── Records for processing

-- projection of the outer fold to one column
theorem pv_proj (ops : List (String × String × Int)) (cc : PySem.Dict String (PySem.Dict String Int)) (col : String) :
    (ops.foldl pvApply cc).getD col PySem.Dict.empty
    = (ops.filter (fun o => o.1 == col)).foldl pvInnerApply (cc.getD col PySem.Dict.empty) := by
  induction ops generalizing cc with
  | nil => rfl
  | cons o t ih =>
    simp only [List.foldl_cons, List.filter_cons]
    by_cases hc : o.1 = col
    · have hb : (o.1 == col) = true := by simp [hc]
      rw [if_pos hb, List.foldl_cons, ih]
      congr 1
      simp [pvApply, pvInnerApply, hc]
    · have hb : (o.1 == col) = false := by simp [hc]
      rw [if_neg (by simp [hb]), ih]
      congr 1
      simp [pvApply, PySem.Dict.getD_modify, Ne.symm hc]

-- values of the inner fold
theorem pv_inner_getD (ops : List (String × String × Int)) (d : PySem.Dict String Int) (v : String) :
    (ops.foldl pvInnerApply d).getD v 0
    = d.getD v 0 + ((ops.filter (fun o => o.2.1 == v)).map (fun o => o.2.2)).sum := by
  induction ops generalizing d with
  | nil => simp
  | cons o t ih =>
    simp only [List.foldl_cons, List.filter_cons, ih]
    by_cases hv : o.2.1 = v
    · simp [pvInnerApply, hv]
      ring
    · have : (o.2.1 == v) = false := by simp [hv]
      simp [pvInnerApply, PySem.Dict.getD_modify, this, Ne.symm hv]

-- Set.update by already-present elements is the identity
theorem pv_set_update_id {s : PySem.Set String} {xs : List String} (h : ∀ x ∈ xs, x ∈ s) :
    PySem.Set.update s xs = s := by
  rw [PySem.Set.update_eq_append_filter]
  have hnil : List.filter (fun y => !s.contains y) (PySem.Set.ofList xs) = [] := by
    rw [List.filter_eq_nil_iff]
    intro y hy
    simpa using h y ((PySem.Set.mem_ofList xs y).mp hy)
  rw [hnil, List.append_nil]

theorem pv_cc0_getD (cols : List String) (col : String) :
    (pvCC0 cols).getD col PySem.Dict.empty = PySem.Dict.empty := by
  have aux : ∀ (cs : List String) (d : PySem.Dict String (PySem.Dict String Int)),
      d.getD col PySem.Dict.empty = PySem.Dict.empty →
      (cs.foldl (fun d c => d.insert c PySem.Dict.empty) d).getD col PySem.Dict.empty = PySem.Dict.empty := by
    intro cs
    induction cs with
    | nil => intro d h; exact h
    | cons c cs ih =>
      intro d h
      refine ih _ ?_
      rw [PySem.Dict.getD_insert]
      split <;> simp [h]
  exact aux cols PySem.Dict.empty (PySem.Dict.getD_empty _ _)

-- sums of deltas over the op lists
theorem pv_sum_append (col v : String) (l1 l2 : List (String × String × Int)) :
    pvSum col v (l1 ++ l2) = pvSum col v l1 + pvSum col v l2 := by
  simp [pvSum, List.filter_append]

theorem pv_sum_flatMap {α : Type} (col v : String) (l : List α) (f : α → List (String × String × Int)) :
    pvSum col v (l.flatMap f) = (l.map (fun x => pvSum col v (f x))).sum := by
  induction l with
  | nil => simp [pvSum]
  | cons x t ih => simp [List.flatMap_cons, pv_sum_append, ih]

────

What needs to be done
Output the entries exactly.

Response box
-- projection of the outer fold to one column
theorem pv_proj (ops : List (String × String × Int)) (cc : PySem.Dict String (PySem.Dict String Int)) (col : String) :
    (ops.foldl pvApply cc).getD col PySem.Dict.empty
    = (ops.filter (fun o => o.1 == col)).foldl pvInnerApply (cc.getD col PySem.Dict.empty) := by
  induction ops generalizing cc with
  | nil => rfl
  | cons o t ih =>
    simp only [List.foldl_cons, List.filter_cons]
    by_cases hc : o.1 = col
    · have hb : (o.1 == col) = true := by simp [hc]
      rw [if_pos hb, List.foldl_cons, ih]
      congr 1
      simp [pvApply, pvInnerApply, hc]
    · have hb : (o.1 == col) = false := by simp [hc]
      rw [if_neg (by simp [hb]), ih]
      congr 1
      simp [pvApply, PySem.Dict.getD_modify, Ne.symm hc]

-- values of the inner fold
theorem pv_inner_getD (ops : List (String × String × Int)) (d : PySem.Dict String Int) (v : String) :
    (ops.foldl pvInnerApply d).getD v 0
    = d.getD v 0 + ((ops.filter (fun o => o.2.1 == v)).map (fun o => o.2.2)).sum := by
  induction ops generalizing d with
  | nil => simp
  | cons o t ih =>
    simp only [List.foldl_cons, List.filter_cons, ih]
    by_cases hv : o.2.1 = v
    · simp [pvInnerApply, hv]
      ring
    · have : (o.2.1 == v) = false := by simp [hv]
      simp [pvInnerApply, PySem.Dict.getD_modify, this, Ne.symm hv]

-- Set.update by already-present elements is the identity
theorem pv_set_update_id {s : PySem.Set String} {xs : List String} (h : ∀ x ∈ xs, x ∈ s) :
    PySem.Set.update s xs = s := by
  rw [PySem.Set.update_eq_append_filter]
  have hnil : List.filter (fun y => !s.contains y) (PySem.Set.ofList xs) = [] := by
    rw [List.filter_eq_nil_iff]
    intro y hy
    simpa using h y ((PySem.Set.mem_ofList xs y).mp hy)
  rw [hnil, List.append_nil]

theorem pv_cc0_getD (cols : List String) (col : String) :
    (pvCC0 cols).getD col PySem.Dict.empty = PySem.Dict.empty := by
  have aux : ∀ (cs : List String) (d : PySem.Dict String (PySem.Dict String Int)),
      d.getD col PySem.Dict.empty = PySem.Dict.empty →
      (cs.foldl (fun d c => d.insert c PySem.Dict.empty) d).getD col PySem.Dict.empty = PySem.Dict.empty := by
    intro cs
    induction cs with
    | nil => intro d h; exact h
    | cons c cs ih =>
      intro d h
      refine ih _ ?_
      rw [PySem.Dict.getD_insert]
      split <;> simp [h]
  exact aux cols PySem.Dict.empty (PySem.Dict.getD_empty _ _)

-- sums of deltas over the op lists
theorem pv_sum_append (col v : String) (l1 l2 : List (String × String × Int)) :
    pvSum col v (l1 ++ l2) = pvSum col v l1 + pvSum col v l2 := by
  simp [pvSum, List.filter_append]

theorem pv_sum_flatMap {α : Type} (col v : String) (l : List α) (f : α → List (String × String × Int)) :
    pvSum col v (l.flatMap f) = (l.map (fun x => pvSum col v (f x))).sum := by
  induction l with
  | nil => simp [pvSum]
  | cons x t ih => simp [List.flatMap_cons, pv_sum_append, ih]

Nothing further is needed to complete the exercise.